● Dataset items:
-- pv_equiv track=rewrite | github.com/jhacksman/ai-core | src/mcp/meta_server.py | _analyze_api_capabilities
-- ===== SOURCE A (Python) =====
-- from typing import Dict, List, Optional, Any, Union
--
-- def _analyze_api_capabilities(spec: Dict[str, Any]) -> List[str]:
--     """Analyze API capabilities from OpenAPI spec."""
--     capabilities = []
--
--     paths = spec.get('paths', {})
--
--     if any('user' in path.lower() for path in paths):
--         capabilities.append("user_management")
--
--     if any('auth' in path.lower() or 'login' in path.lower() for path in paths):
--         capabilities.append("authentication")
--
--     if any('file' in path.lower() or 'upload' in path.lower() for path in paths):
--         capabilities.append("file_operations")
--
--     if any('search' in path.lower() for path in paths):
--         capabilities.append("search")
--
--     if any('webhook' in path.lower() for path in paths):
--         capabilities.append("webhooks")
--
--     methods = set()
--     for path_methods in paths.values():
--         methods.update(path_methods.keys())
--
--     if 'post' in methods:
--         capabilities.append("data_creation")
--     if 'put' in methods or 'patch' in methods:
--         capabilities.append("data_modification")
--     if 'delete' in methods:
--         capabilities.append("data_deletion")
--     if 'get' in methods:
--         capabilities.append("data_retrieval")
--
--     return capabilities
-- ===== SOURCE B (Python) =====
-- def _analyze_api_capabilities(spec):
--     """Analyze API capabilities from OpenAPI spec (single-pass version)."""
--     paths = spec.get('paths', {})
--
--     has_user = has_auth = has_file = has_search = has_webhook = False
--     methods = set()
--     for path, path_methods in paths.items():
--         low = path.lower()
--         has_user = has_user or 'user' in low
--         has_auth = has_auth or 'auth' in low or 'login' in low
--         has_file = has_file or 'file' in low or 'upload' in low
--         has_search = has_search or 'search' in low
--         has_webhook = has_webhook or 'webhook' in low
--         methods.update(path_methods.keys())
--
--     return (
--         (["user_management"] if has_user else [])
--         + (["authentication"] if has_auth else [])
--         + (["file_operations"] if has_file else [])
--         + (["search"] if has_search else [])
--         + (["webhooks"] if has_webhook else [])
--         + (["data_creation"] if 'post' in methods else [])
--         + (["data_modification"] if 'put' in methods or 'patch' in methods else [])
--         + (["data_deletion"] if 'delete' in methods else [])
--         + (["data_retrieval"] if 'get' in methods else [])
--     )
-- ===== Notes on version B (the rewrite author's own statement) =====
-- stated objective: alternative
-- what changed: Replaces A's five independent any() scans over the paths plus a separate method-collecting loop (six traversals) with one single pass that ORs five boolean flags and accumulates the method set together, then assembles the capability list by concatenating flag-guarded segments instead of conditional appends.
import Mathlib
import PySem

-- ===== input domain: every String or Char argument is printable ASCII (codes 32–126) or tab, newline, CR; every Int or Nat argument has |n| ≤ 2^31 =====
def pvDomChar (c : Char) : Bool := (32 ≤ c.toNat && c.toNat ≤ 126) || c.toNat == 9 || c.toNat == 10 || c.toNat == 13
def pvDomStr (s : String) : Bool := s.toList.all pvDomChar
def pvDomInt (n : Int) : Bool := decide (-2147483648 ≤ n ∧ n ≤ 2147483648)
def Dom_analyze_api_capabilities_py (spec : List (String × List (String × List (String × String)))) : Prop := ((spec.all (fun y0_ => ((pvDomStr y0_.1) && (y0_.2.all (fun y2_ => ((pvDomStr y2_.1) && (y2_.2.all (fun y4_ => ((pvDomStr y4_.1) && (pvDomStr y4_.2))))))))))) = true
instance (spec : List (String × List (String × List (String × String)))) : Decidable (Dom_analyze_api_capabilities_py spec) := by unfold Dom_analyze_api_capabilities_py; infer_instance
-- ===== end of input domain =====

-- ===== PORT A =====
-- Literal port of A: five independent any() scans over the paths, then a
-- separate loop collecting the method set, appending capabilities in order.
def analyze_api_capabilities_py (spec : List (String × List (String × List (String × String)))) : List String :=
  let paths := PySem.Dict.getD (PySem.Dict.mk spec) "paths" []
  let capabilities : List String := []
  let capabilities := if paths.any (fun p => PySem.Str.isIn "user" (PySem.Str.lower p.1)) then capabilities ++ ["user_management"] else capabilities
  let capabilities := if paths.any (fun p => PySem.Str.isIn "auth" (PySem.Str.lower p.1) || PySem.Str.isIn "login" (PySem.Str.lower p.1)) then capabilities ++ ["authentication"] else capabilities
  let capabilities := if paths.any (fun p => PySem.Str.isIn "file" (PySem.Str.lower p.1) || PySem.Str.isIn "upload" (PySem.Str.lower p.1)) then capabilities ++ ["file_operations"] else capabilities
  let capabilities := if paths.any (fun p => PySem.Str.isIn "search" (PySem.Str.lower p.1)) then capabilities ++ ["search"] else capabilities
  let capabilities := if paths.any (fun p => PySem.Str.isIn "webhook" (PySem.Str.lower p.1)) then capabilities ++ ["webhooks"] else capabilities
  let methods : PySem.Set String := paths.foldl (fun m p => PySem.Set.update m (p.2.map Prod.fst)) PySem.Set.empty
  let capabilities := if PySem.Set.contains methods "post" then capabilities ++ ["data_creation"] else capabilities
  let capabilities := if PySem.Set.contains methods "put" || PySem.Set.contains methods "patch" then capabilities ++ ["data_modification"] else capabilities
  let capabilities := if PySem.Set.contains methods "delete" then capabilities ++ ["data_deletion"] else capabilities
  let capabilities := if PySem.Set.contains methods "get" then capabilities ++ ["data_retrieval"] else capabilities
  capabilities

-- ===== PORT B =====
-- B: ONE pass over the paths ORs the five flags and accumulates the method set
-- together; the result is assembled by concatenating flag-guarded segments.
def pvAltStep (st : Bool × Bool × Bool × Bool × Bool × PySem.Set String)
    (p : String × List (String × String)) :
    Bool × Bool × Bool × Bool × Bool × PySem.Set String :=
  let low := PySem.Str.lower p.1
  (st.1 || PySem.Str.isIn "user" low,
   st.2.1 || PySem.Str.isIn "auth" low || PySem.Str.isIn "login" low,
   st.2.2.1 || PySem.Str.isIn "file" low || PySem.Str.isIn "upload" low,
   st.2.2.2.1 || PySem.Str.isIn "search" low,
   st.2.2.2.2.1 || PySem.Str.isIn "webhook" low,
   PySem.Set.update st.2.2.2.2.2 (p.2.map Prod.fst))

def analyze_api_capabilities_py_alt (spec : List (String × List (String × List (String × String)))) : List String :=
  let paths := PySem.Dict.getD (PySem.Dict.mk spec) "paths" []
  let st := paths.foldl pvAltStep (false, false, false, false, false, PySem.Set.empty)
  let methods := st.2.2.2.2.2
  (if st.1 then ["user_management"] else [])
    ++ (if st.2.1 then ["authentication"] else [])
    ++ (if st.2.2.1 then ["file_operations"] else [])
    ++ (if st.2.2.2.1 then ["search"] else [])
    ++ (if st.2.2.2.2.1 then ["webhooks"] else [])
    ++ (if PySem.Set.contains methods "post" then ["data_creation"] else [])
    ++ (if PySem.Set.contains methods "put" || PySem.Set.contains methods "patch" then ["data_modification"] else [])
    ++ (if PySem.Set.contains methods "delete" then ["data_deletion"] else [])
    ++ (if PySem.Set.contains methods "get" then ["data_retrieval"] else [])

-- ===== PRECONDITION & SPEC =====
def Spec_analyze_api_capabilities_py (spec : List (String × List (String × List (String × String)))) (out : List String) : Prop := out = analyze_api_capabilities_py_alt spec
instance (spec : List (String × List (String × List (String × String)))) (out : List String) : Decidable (Spec_analyze_api_capabilities_py spec out) := by unfold Spec_analyze_api_capabilities_py; infer_instance

-- ===== CLAIM (what is proved, stated in full; the proofs are below) =====
def Claim_equal_analyze_api_capabilities_py : Prop := ∀ (spec : List (String × List (String × List (String × String)))), Dom_analyze_api_capabilities_py spec → Spec_analyze_api_capabilities_py spec (analyze_api_capabilities_py spec)

-- ===== LEMMAS AND PROOFS =====

-- B's single fold computes exactly A's five any-scans and A's method-set fold.
theorem pvAltStep_foldl (paths : List (String × List (String × String)))
    (a b c d e : Bool) (m : PySem.Set String) :
    paths.foldl pvAltStep (a, b, c, d, e, m) =
      (a || paths.any (fun p => PySem.Str.isIn "user" (PySem.Str.lower p.1)),
       b || paths.any (fun p => PySem.Str.isIn "auth" (PySem.Str.lower p.1) || PySem.Str.isIn "login" (PySem.Str.lower p.1)),
       c || paths.any (fun p => PySem.Str.isIn "file" (PySem.Str.lower p.1) || PySem.Str.isIn "upload" (PySem.Str.lower p.1)),
       d || paths.any (fun p => PySem.Str.isIn "search" (PySem.Str.lower p.1)),
       e || paths.any (fun p => PySem.Str.isIn "webhook" (PySem.Str.lower p.1)),
       paths.foldl (fun m p => PySem.Set.update m (p.2.map Prod.fst)) m) := by
  induction paths generalizing a b c d e m with
  | nil => simp
  | cons hd tl ih =>
    simp only [List.foldl_cons, List.any_cons, pvAltStep, ih, Bool.or_assoc]

-- conditional append pushed to a conditional segment
theorem pvIfAppend (b : Bool) (l s : List String) :
    (if b then l ++ s else l) = l ++ (if b then s else []) := by
  cases b <;> simp

theorem analyze_api_capabilities_eq (spec : List (String × List (String × List (String × String)))) :
    analyze_api_capabilities_py spec = analyze_api_capabilities_py_alt spec := by
  unfold analyze_api_capabilities_py analyze_api_capabilities_py_alt
  simp only [pvAltStep_foldl, Bool.false_or, pvIfAppend, List.nil_append]

-- ===== VERDICT (by name: the statement is the Claim_ definition above) =====
theorem analyze_api_capabilities_py_spec : Claim_equal_analyze_api_capabilities_py := by
  intro spec _
  unfold Spec_analyze_api_capabilities_py
  exact analyze_api_capabilities_eq spec
-- head of an insertBy step
theorem head?_insertBy {α : Type} (bef : α → α → Bool) (x : α) (l : List α) :
    (PySem.List.insertBy bef x l).head? =
      some (match l with | [] => x | h :: _ => if bef x h then x else h) := by
  cases l with
  | nil => simp [PySem.List.insertBy]
  | cons h t =>
    by_cases hb : bef x h = true <;> simp [PySem.List.insertBy, hb]

-- head of an insertBy-fold = running best under `bef`
theorem head?_foldl_insertBy {α : Type} (bef : α → α → Bool) (xs : List α) :
    ∀ (acc : List α),
      (xs.foldl (fun a x => PySem.List.insertBy bef x a) acc).head? =
        xs.foldl (fun (m : Option α) x =>
          match m with
          | none => some x
          | some h => if bef x h then some x else some h) acc.head? := by
  induction xs with
  | nil => intro acc; simp
  | cons x xs ih =>
    intro acc
    simp only [List.foldl_cons]
    rw [ih]
    congr 1
    cases acc with
    | nil => simp [PySem.List.insertBy]
    | cons h t =>
      rw [head?_insertBy]
      simp only [List.head?_cons]
      split <;> rfl

-- head of the reverse 2-key sort is exactly max2?
theorem head?_sorted2_rev {α : Type} (xs : List α) (k1 k2 : α → Int) :
    (PySem.List.sorted2 xs k1 k2 true).head? = PySem.List.max2? xs k1 k2 := by
  show (List.foldl _ [] xs).head? = _
  rw [head?_foldl_insertBy]
  rfl
-- pv_equiv track=rewrite | github.com/KKosukeee/CodingQuestions | LeetCode/1234_replace_the_substring_for_balanced_string.py | first_solution
-- ===== SOURCE A (Python) =====
-- from collections import Counter
--
-- def first_solution(s):
--     """
--     A first solution that runs O(N) in time and O(1) in space
--
--     :type s: str
--     :rtype: int
--     """
--     counter = Counter(s)
--     target = len(s) // 4
--     j, res = 0, len(s)
--     chars = ('Q', 'R', 'E', 'W')
--     for i in range(len(s)):
--         while j < len(s) and not all(counter[char] <= target for char in chars):
--             counter[s[j]] -= 1
--             j += 1
--         if all(counter[char] <= target for char in chars):
--             res = min(res, j - i)
--         counter[s[i]] += 1
--     return res
-- ===== SOURCE B (Python) =====
-- def first_solution(s):
--     """Occurrence-index re-implementation: for each left bound i, jump directly
--     to the k-th occurrence of each letter instead of two-pointer scanning."""
--     n = len(s)
--     target = n // 4
--     chars = ('Q', 'R', 'E', 'W')
--     tot = {c: s.count(c) for c in chars}
--     pos = {c: [k for k, ch in enumerate(s) if ch == c] for c in chars}
--     pref = {c: 0 for c in chars}
--     res = n
--     for i in range(n):
--         j = 0
--         feasible = True
--         for c in chars:
--             need = tot[c] + pref[c] - target
--             if need > tot[c]:
--                 feasible = False
--             elif need > 0:
--                 j = max(j, pos[c][need - 1] + 1)
--         if feasible:
--             res = min(res, j - i)
--         if s[i] in pref:
--             pref[s[i]] += 1
--     return res
-- ===== Notes on version B (the rewrite author's own statement) =====
-- stated objective: alternative
-- what changed: Replaces the amortized two-pointer sweep over a mutable Counter by precomputed per-letter occurrence-index tables: for each left endpoint the minimal right endpoint is obtained directly by jumping to the needed k-th occurrence of each of Q/R/E/W, so there is no while-loop advancing a shared right pointer.
import Mathlib
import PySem
-- pv_equiv track=rewrite | github.com/santealtamura97/Mazzei-Greek_Latin_POS_Tagger | test_baseline.py | baseline_algorithm
-- ===== SOURCE A (Python) =====
-- def baseline_algorithm(sentence_tokens,count_words_tag,possible_tags):
--     tags = []
--     for word in sentence_tokens:
--         tag_max = 'NOUN'
--         count_max_tag = 0
--         for tag in possible_tags:
--             if count_words_tag.get((word,tag),0) > count_max_tag:
--                 count_max_tag = count_words_tag[word,tag]
--                 tag_max = tag
--         tags.append(tag_max)
--     return tags
-- ===== SOURCE B (Python) =====
-- def baseline_algorithm(sentence_tokens, count_words_tag, possible_tags):
--     idx = {}
--     for i, tag in enumerate(possible_tags):
--         if tag not in idx:
--             idx[tag] = i
--     best = {}  # word -> (count, first index in possible_tags, tag)
--     for (word, tag), count in count_words_tag.items():
--         i = idx.get(tag)
--         if i is not None and count > 0:
--             cur = best.get(word)
--             if cur is None or count > cur[0] or (count == cur[0] and i < cur[1]):
--                 best[word] = (count, i, tag)
--     return [best[word][2] if word in best else 'NOUN' for word in sentence_tokens]
-- ===== Notes on version B (the rewrite author's own statement) =====
-- stated objective: faster
-- what changed: Instead of scanning all possible_tags for every word with a dict lookup per (word,tag), B makes one pass over count_words_tag building a word->best-tag map (max count, ties broken by first index in possible_tags, via a precomputed tag->index map), then answers each token with an O(1) lookup defaulting to 'NOUN'.
import Mathlib
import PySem

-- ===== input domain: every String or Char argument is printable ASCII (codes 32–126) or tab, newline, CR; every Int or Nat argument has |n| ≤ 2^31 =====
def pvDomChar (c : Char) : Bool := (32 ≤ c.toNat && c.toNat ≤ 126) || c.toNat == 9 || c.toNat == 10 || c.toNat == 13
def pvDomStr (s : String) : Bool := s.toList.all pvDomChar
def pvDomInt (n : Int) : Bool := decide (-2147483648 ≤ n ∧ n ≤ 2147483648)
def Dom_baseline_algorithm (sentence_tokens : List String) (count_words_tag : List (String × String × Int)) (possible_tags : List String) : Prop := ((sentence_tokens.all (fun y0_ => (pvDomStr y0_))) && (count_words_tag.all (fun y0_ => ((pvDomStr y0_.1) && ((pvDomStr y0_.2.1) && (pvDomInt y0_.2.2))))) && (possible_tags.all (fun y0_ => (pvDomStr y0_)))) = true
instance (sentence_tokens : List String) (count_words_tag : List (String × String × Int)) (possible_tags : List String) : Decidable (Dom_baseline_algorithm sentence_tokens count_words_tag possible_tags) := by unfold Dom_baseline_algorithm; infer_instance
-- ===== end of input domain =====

● Prompt:
With the line that has "-- Literal port" as the first and the line that has "let capabilities : List String := []" as the last, repeat exactly that run of lines above and no more.

● Task response:
-- Literal port of A: five independent any() scans over the paths, then a
-- separate loop collecting the method set, appending capabilities in order.
def analyze_api_capabilities_py (spec : List (String × List (String × List (String × String)))) : List String :=
  let paths := PySem.Dict.getD (PySem.Dict.mk spec) "paths" []
  let capabilities : List String := []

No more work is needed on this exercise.